To find which peers are hosting the content you’re after (discovery), IPFS uses a distributed hash table, or DHT. A hash table is a database of keys to values. A distributed hash table is one where the table is split across all the peers in a distributed network. To find content, you ask these peers.
The libp2p project is the part of the IPFS ecosystem that provides the DHT and handles peers connecting and talking to each other. (Note that, as with IPLD, libp2p can also be used as a tool for other distributed systems, not just IPFS.)
Once you know where your content is (ie, which peer or peers are storing each of the blocks that make up the content you’re after), you use the DHT again to find the current location of those peers (routing). So, in order to get to content, you use libp2p to query the DHT twice.
You’ve discovered your content, and you’ve found the current location(s) of that content — now you need to connect to that content and get it (exchange). To request blocks from and send blocks to other peers, IPFS currently uses a module called Bitswap. Bitswap allows you to connect to the peer or peers that have the content you want, send them your wantlist (a list of all the blocks you’re interested in), and have them send you the blocks you requested. Once those blocks arrive, you can verify them by hashing their content to get CIDs. (These CIDs also allow you to deduplicate blocks if needed.)
There are other content replication protocols under discussion as well, the most developed of which is Graphsync.
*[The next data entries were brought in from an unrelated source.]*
-- pv_equiv track=rewrite | github.com/FatlumMehmeti/Python_practice | Projects/hard_questions.py | sum_duplicates
-- ===== SOURCE A (Python) =====
-- def sum_duplicates(nums):
--     freq = {}
--     for n in nums:
--         freq[n] = freq.get(n,0) + 1
--     total = 0
--     for k,v in freq.items():
--         if v > 1:
--             total += k * v
--     return total
-- ===== SOURCE B (Python) =====
-- def sum_duplicates(nums):
--     seen = set()
--     dups = set()
--     for x in nums:
--         if x in seen:
--             dups.add(x)
--         else:
--             seen.add(x)
--     return sum(x for x in nums if x in dups)
-- ===== Notes on version B (the rewrite author's own statement) =====
-- stated objective: alternative
-- what changed: Replaces the frequency dict and the weighted sum over distinct keys (k*v for v>1) by a one-pass seen/dups two-set duplicate detector followed by summing the duplicate occurrences directly from the input list.
import Mathlib
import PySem

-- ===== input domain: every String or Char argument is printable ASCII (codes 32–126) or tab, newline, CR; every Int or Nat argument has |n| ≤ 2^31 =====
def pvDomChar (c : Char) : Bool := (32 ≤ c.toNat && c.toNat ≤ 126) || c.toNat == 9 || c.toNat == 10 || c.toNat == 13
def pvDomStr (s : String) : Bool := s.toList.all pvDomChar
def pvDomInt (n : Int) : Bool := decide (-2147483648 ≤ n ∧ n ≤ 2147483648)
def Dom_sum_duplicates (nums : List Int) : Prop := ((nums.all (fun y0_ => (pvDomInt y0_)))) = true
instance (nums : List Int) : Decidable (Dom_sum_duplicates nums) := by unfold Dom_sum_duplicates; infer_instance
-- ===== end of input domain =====

-- B replaces A's frequency dict and its weighted sum over distinct keys by a one-pass
-- seen/dups two-set duplicate detector plus a direct sum of duplicate occurrences
-- (objective: alternative; same cost).

-- ===== PORT A =====
def sum_duplicates (nums : List Int) : Int :=
  let freq := nums.foldl (fun d n => d.insert n (d.getD n 0 + 1)) (PySem.Dict.empty : PySem.Dict Int Int)
  freq.items.foldl (fun total kv => if kv.2 > 1 then total + kv.1 * kv.2 else total) 0

-- ===== PORT B =====
-- one step of B's loop over the state (seen, dups): 'if x in seen: dups.add(x) else: seen.add(x)'
def bStep (p : PySem.Set Int × PySem.Set Int) (x : Int) : PySem.Set Int × PySem.Set Int :=
  if PySem.Set.contains p.1 x then (p.1, PySem.Set.add p.2 x) else (PySem.Set.add p.1 x, p.2)

def sum_duplicates_alt (nums : List Int) : Int :=
  let sd := nums.foldl bStep (PySem.Set.empty, PySem.Set.empty)
  (nums.filter (fun x => PySem.Set.contains sd.2 x)).sum

-- ===== PRECONDITION & SPEC =====
def Spec_sum_duplicates (nums : List Int) (out : Int) : Prop := out = sum_duplicates_alt nums
instance (nums : List Int) (out : Int) : Decidable (Spec_sum_duplicates nums out) := by unfold Spec_sum_duplicates; infer_instance

-- ===== CLAIM (what is proved, stated in full; the proofs are below) =====
def Claim_equal_sum_duplicates : Prop := ∀ (nums : List Int), Dom_sum_duplicates nums → Spec_sum_duplicates nums (sum_duplicates nums)

-- ===== LEMMAS AND PROOFS =====

-- A's items loop is a sum over the dict items
theorem a_items_foldl (l : List (Int × Int)) (init : Int) :
    l.foldl (fun total kv => if kv.2 > 1 then total + kv.1 * kv.2 else total) init
      = init + (l.map (fun kv : Int × Int => if kv.2 > 1 then kv.1 * kv.2 else 0)).sum := by
  induction l generalizing init with
  | nil => simp
  | cons kv t ih =>
    simp only [List.foldl_cons, List.map_cons, List.sum_cons, ih]
    split_ifs <;> ring

-- membership in B's dups set, relative to the loop state (s, d)
theorem dups_mem (l : List Int) (s d : PySem.Set Int) (y : Int) :
    (y ∈ (l.foldl bStep (s, d)).2)
    ↔ (y ∈ d ∨ (y ∈ s ∧ 1 ≤ l.count y) ∨ 2 ≤ l.count y) := by
  induction l generalizing s d with
  | nil => simp
  | cons x t ih =>
    simp only [List.foldl_cons]
    by_cases hx : x ∈ s
    · rw [show bStep (s, d) x = (s, PySem.Set.add d x) by
        unfold bStep; rw [if_pos ((PySem.Set.contains_iff s x).mpr hx)], ih]
      by_cases hyx : y = x
      · subst hyx
        rw [List.count_cons_self]
        simp only [PySem.Set.mem_add]
        constructor
        · rintro ((h | _) | ⟨hs, h1⟩ | h2)
          · exact Or.inl h
          · exact Or.inr (Or.inl ⟨hx, by omega⟩)
          · exact Or.inr (Or.inl ⟨hs, by omega⟩)
          · exact Or.inr (Or.inr (by omega))
        · rintro (h | ⟨_, _⟩ | h2)
          · exact Or.inl (Or.inl h)
          · exact Or.inl (Or.inr trivial)
          · exact Or.inl (Or.inr trivial)
      · rw [List.count_cons_of_ne (fun h => hyx h.symm)]
        simp only [PySem.Set.mem_add]
        tauto
    · rw [show bStep (s, d) x = (PySem.Set.add s x, d) by
        unfold bStep; rw [if_neg (fun hc => hx ((PySem.Set.contains_iff s x).mp hc))], ih]
      by_cases hyx : y = x
      · subst hyx
        rw [List.count_cons_self]
        simp only [PySem.Set.mem_add]
        constructor
        · rintro (h | ⟨_, h1⟩ | h2)
          · exact Or.inl h
          · exact Or.inr (Or.inr (by omega))
          · exact Or.inr (Or.inr (by omega))
        · rintro (h | ⟨hs, _⟩ | h2)
          · exact Or.inl h
          · exact absurd hs hx
          · by_cases h1 : 2 ≤ t.count y
            · exact Or.inr (Or.inr h1)
            · exact Or.inr (Or.inl ⟨Or.inr trivial, by omega⟩)
      · rw [List.count_cons_of_ne (fun h => hyx h.symm)]
        simp only [PySem.Set.mem_add]
        tauto

-- B computes the sum of the occurrences of values occurring at least twice
theorem b_eq_filter_count (nums : List Int) :
    sum_duplicates_alt nums = (nums.filter (fun x => 2 ≤ nums.count x)).sum := by
  have hrfl : sum_duplicates_alt nums
      = (nums.filter (fun x => PySem.Set.contains (nums.foldl bStep (PySem.Set.empty, PySem.Set.empty)).2 x)).sum := rfl
  rw [hrfl]
  congr 1
  apply List.filter_congr
  intro x _
  rw [Bool.eq_iff_iff, PySem.Set.contains_iff, dups_mem]
  simp [PySem.Set.empty]

-- A computes the weighted sum over the distinct values
theorem a_eq_dedup_sum (nums : List Int) :
    sum_duplicates nums
      = ((PySem.Set.ofList nums).map
          (fun k => if (nums.count k : Int) > 1 then k * (nums.count k : Int) else 0)).sum := by
  unfold sum_duplicates
  rw [PySem.Dict.foldl_insert_getD_add_one_eq_counter, a_items_foldl, PySem.Dict.items_counter]
  simp [List.map_map, Function.comp_def]

-- ===== VERDICT (by name: the statement is the Claim_ definition above) =====
theorem sum_duplicates_spec : Claim_equal_sum_duplicates := by
  intro nums _
  unfold Spec_sum_duplicates
  rw [a_eq_dedup_sum, b_eq_filter_count]
  rw [Finset.sum_list_count (nums.filter (fun x => decide (2 ≤ nums.count x)))]
  rw [← List.sum_toFinset _ (PySem.Set.nodup_ofList nums)]
  have hto : (PySem.Set.ofList nums).toFinset = nums.toFinset := by
    ext a; simp [PySem.Set.mem_ofList]
  rw [hto, List.toFinset_filter, Finset.sum_filter]
  apply Finset.sum_congr rfl
  intro a _
  by_cases h2 : 2 ≤ nums.count a
  · have hcf : (nums.filter (fun x => decide (2 ≤ nums.count x))).count a = nums.count a := by
      rw [List.count_filter]
      simp [h2]
    simp only [h2, decide_true, if_pos, hcf]
    rw [if_pos (by exact_mod_cast by omega : (nums.count a : Int) > 1)]
    push_cast [nsmul_eq_mul]
    ring
  · simp only [h2, decide_false]
    rw [if_neg (by exact_mod_cast by omega : ¬ (nums.count a : Int) > 1)]
    simp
There’s also a proposal under discussion to extend the Bitswap protocol to add functionality around requests and responses.
A note on libp2p
What makes libp2p especially useful for peer to peer connections is connection multiplexing. Traditionally, every service in a system would open a different connection to remotely communicate with other services of the same kind. Using IPFS, you open just one connection, and you multiplex everything on that. For everything your peers need to talk to each other about, you send a little bit of each thing, and the other end knows how to sort those chunks where they belong.
This is useful because establishing connections is usually hard to set up and expensive to maintain. With multiplexing, once you have that connection, you can do whatever you need on it.
And everything is modular
As you may have noticed from this discussion, the IPFS ecosystem is made up of many modular libraries that support specific parts of any distributed system. You can certainly use any part of the stack independently, or combine them in novel ways.
Summary
The IPFS ecosystem gives CIDs to content, and links that content together by generating IPLD-Merkle-DAGs. You can discover content using a DHT that’s provided by libp2p, and open a connection to any provider of that content and download it using a multiplexed connection. All of this is held together by the “middle” of the stack, which is linked, unique identifiers; that’s the essential part that the IPFS is built on.